University of Gothenburg Centre for Person-Centred Care (GPCC), Sahlgrenska Academy, University of Gothenburg, Gothenburg, Sweden.
Institute of Health and Care Sciences, Sahlgrenska Academy, University of Gothenburg, Gothenburg, Sweden.
BMC Med Educ. 2024 Aug 13;24(1):873. doi: 10.1186/s12909-024-05885-2.
As person centred care (PCC) is being implemented globally, higher educational institutions (HEI) have begun to play a crucial part in enabling this transition. In Sweden, however, the delivery of PCC is inconsistently implemented in medicine, nursing, occupational therapy, and physiotherapy study programmes. This inconsistency is partly the result of a lack of a national strategy across HEI. Program directors are responsible for the PCC content of their programs, so their views influence how PCC is taught. Using interviews with programme directors in higher education, we aim to deepen the understanding of the preconditions needed to implement PCC by exploring discourses and identifying subject positions of how PCC is taught and learned.
We performed a discourse analysis based on interviews with program directors in the above-mentioned national study programmes. A discourse can be seen as a struggle over identity. The subject position - i.e., discourses designate positions for persons to occupy as subjects - guided our analysis and identification of the subject positions of the teacher and the student in teaching and learning PCC.
This study unfolded in two main antagonistic aspects with respect to teaching and learning PCC, resulting in four subject positions for the teacher and four corresponding subject positions for the students. First, the teacher and student were given a subject position as change agents towards a more egalitarian healthcare and were assigned a subject position to cope with a practical reality they could not change. Second, the teacher and student were assigned a subject position that embodied profession-specific identities, navigating and valuing these boundaries. Simultaneously, both teachers and students assumed a subject position that required interprofessional interaction and co-creation for teaching and learning PCC.
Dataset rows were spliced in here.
theorem pvInsertBy_append {α : Type} (before : α → α → Bool) (x : α) (A B : List α)
    (hB : ∀ y ∈ B, before x y = true) :
    PySem.List.insertBy before x (A ++ B) = PySem.List.insertBy before x A ++ B := by
  induction A with
  | nil =>
    cases B with
    | nil => rfl
    | cons b B' =>
      simp only [List.nil_append, PySem.List.insertBy]
      rw [hB b (by simp)]
      rfl
  | cons a A' ih =>
    simp only [List.cons_append, PySem.List.insertBy]
    by_cases h : before x a = true
    · simp [h]
    · simp only [Bool.not_eq_true] at h
      simp [h, ih]

theorem pvFirma_eq : ∀ l, pvFirmaB l = pvFirmaA l := by
  intro l
  induction l with
  | nil => rfl
  | cons a t ih => simp only [pvFirmaA, pvFirmaB, ih]

theorem pvBlock_eq (k n : String) (l : List String) : pvBlockB k n l = pvBlockA k n l := by
  simp only [pvBlockA, pvBlockB, pvFirma_eq]

theorem pvFormattedA (sections : List (String × List String)) :
    sections.foldl (fun acc e =>
      if e.1 = "Section 3" then acc
      else if e.2 ≠ [] then
        (let v := match PySem.Dict.get? pvSectionMapping e.1 with
          | some m => m
          | none => ("sec 999", (999 : Int))
         acc ++ [(pvBlockA e.1 v.1 e.2, v.2)])
      else acc) [] = (sections.filter pvPA).map pvF := by
  have hcong : ∀ (acc : List (String × Int)) (e : String × List String),
      (if e.1 = "Section 3" then acc
       else if e.2 ≠ [] then
        (let v := match PySem.Dict.get? pvSectionMapping e.1 with
          | some m => m
          | none => ("sec 999", (999 : Int))
         acc ++ [(pvBlockA e.1 v.1 e.2, v.2)])
       else acc)
      = (if pvPA e then acc ++ [pvF e] else acc) := by
    intro acc e
    by_cases h3 : e.1 = "Section 3"
    · simp [h3, pvPA]
    · by_cases he : e.2 = []
      · simp [h3, he, pvPA]
      · simp only [pvPA, pvF, pvName, pvOrd]
        rw [if_neg h3, if_pos (show e.2 ≠ [] from he), if_pos (by simp [h3, he])]
        cases hm : PySem.Dict.get? pvSectionMapping e.1 <;> simp
  calc sections.foldl _ [] = sections.foldl (fun acc e => if pvPA e then acc ++ [pvF e] else acc) [] := by
        exact PySem.List.foldl_congr_mem _ _ _ _ (fun acc e _ => hcong acc e)
    _ = (sections.filter pvPA).map pvF := by
        simpa using PySem.List.foldl_append_if pvPA pvF sections []

theorem pvFoldl_insertBy_split (key : (String × Int) → Int) (C : Int) :
    ∀ (xs A B : List (String × Int)),
    (∀ x ∈ xs, key x ≤ C) → (∀ a ∈ A, key a < C) → (∀ b ∈ B, key b = C) →
    xs.foldl (fun acc x => PySem.List.insertBy (fun a b => decide (key a < key b)) x acc) (A ++ B)
      = (xs.filter (fun x => key x < C)).foldl
          (fun acc x => PySem.List.insertBy (fun a b => decide (key a < key b)) x acc) A
        ++ (B ++ xs.filter (fun x => key x = C)) := by
  intro xs
  induction xs with
  | nil => intro A B _ _ _; simp
  | cons x t ih =>
    intro A B hxs hA hB
    have hxC : key x ≤ C := hxs x (by simp)
    rcases lt_or_eq_of_le hxC with hlt | heq
    · have step : PySem.List.insertBy (fun a b => decide (key a < key b)) x (A ++ B)
          = PySem.List.insertBy (fun a b => decide (key a < key b)) x A ++ B := by
        apply pvInsertBy_append
        intro y hy
        simp [hB y hy, hlt]
      simp only [List.foldl_cons, step]
      rw [ih (PySem.List.insertBy _ x A) B (fun z hz => hxs z (by simp [hz]))
        (by intro a ha
            rcases (PySem.List.mem_insertBy _ x a A).1 ha with rfl | ha'
            · exact hlt
            · exact hA a ha')
        hB]
      have hfl : (List.filter (fun x => decide (key x < C)) (x :: t)) = x :: List.filter (fun x => decide (key x < C)) t := by
        simp [List.filter_cons, hlt]
      have hfe : (List.filter (fun x => decide (key x = C)) (x :: t)) = List.filter (fun x => decide (key x = C)) t := by
        simp [List.filter_cons]; intro h; exact absurd h (by omega)
      simp only [hfl, hfe, List.foldl_cons]
    · have step : PySem.List.insertBy (fun a b => decide (key a < key b)) x (A ++ B)
          = (A ++ B) ++ [x] := by
        apply PySem.List.insertBy_of_forall_not_before
        intro y hy
        rcases List.mem_append.1 hy with hy | hy
        · simp only [decide_eq_false_iff_not]; have := hA y hy; omega
        · simp only [decide_eq_false_iff_not]; have := hB y hy; omega
      simp only [List.foldl_cons, step]
      rw [List.append_assoc]
      rw [ih A (B ++ [x]) (fun z hz => hxs z (by simp [hz])) hA
        (by intro b hb
            rcases List.mem_append.1 hb with hb | hb
            · exact hB b hb
            · simp at hb; subst hb; omega)]
      have hfl : (List.filter (fun x => decide (key x < C)) (x :: t)) = List.filter (fun x => decide (key x < C)) t := by
        simp [List.filter_cons]; omega
      have hfe : (List.filter (fun x => decide (key x = C)) (x :: t)) = x :: List.filter (fun x => decide (key x = C)) t := by
        simp [List.filter_cons, heq]
      simp only [hfl, hfe]
      simp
This study demonstrates the discursive tension surrounding the implementation of PCC in HEI, and the findings can serve as a basis for creating future relevant and high-quality learning activities. The process of negotiating diverse and co-existing perspectives as well as building interprofessional trust when incorporating PCC into higher education is essential and requires further exploration.
随着以患者为中心的护理(PCC)在全球范围内的实施,高等教育机构(HEI)已开始在实现这一转变中发挥关键作用。然而,在瑞典,PCC 的实施在医学、护理、职业治疗和物理治疗的学习计划中并不一致。这种不一致部分是由于缺乏整个 HEI 的国家战略所致。项目主任负责其项目的 PCC 内容,因此他们的观点会影响 PCC 的教学方式。我们通过对高等教育中的项目主任进行访谈,旨在通过探讨话语和确定 PCC 的教学和学习方式的主体地位,深入了解实施 PCC 所需的前提条件。
我们对上述国家研究计划中的项目主任进行了访谈,并基于访谈进行了话语分析。话语可以被视为一场关于身份的斗争。主体地位——即话语为人们在教学和学习 PCC 中占据的主体地位——指导了我们的分析和对教师和学生的主体地位的识别。
这项研究在教学和学习 PCC 方面展开了两个主要的对立方面,导致教师有四个主体地位,学生也有四个相应的主体地位。首先,教师和学生被赋予了一个向更平等的医疗保健转变的主体地位,并被赋予了一个应对他们无法改变的现实的主体地位。其次,教师和学生被赋予了体现专业身份的主体地位,同时也在导航和重视这些边界。同时,教师和学生都承担了一个需要跨专业互动和共同创造才能进行 PCC 教学和学习的主体地位。
本研究展示了 PCC 在 HEI 中的实施所面临的话语张力,研究结果可以为创造未来相关的高质量学习活动提供基础。在将 PCC 纳入高等教育时,协商多样化和共存的观点以及建立跨专业信任的过程至关重要,需要进一步探讨。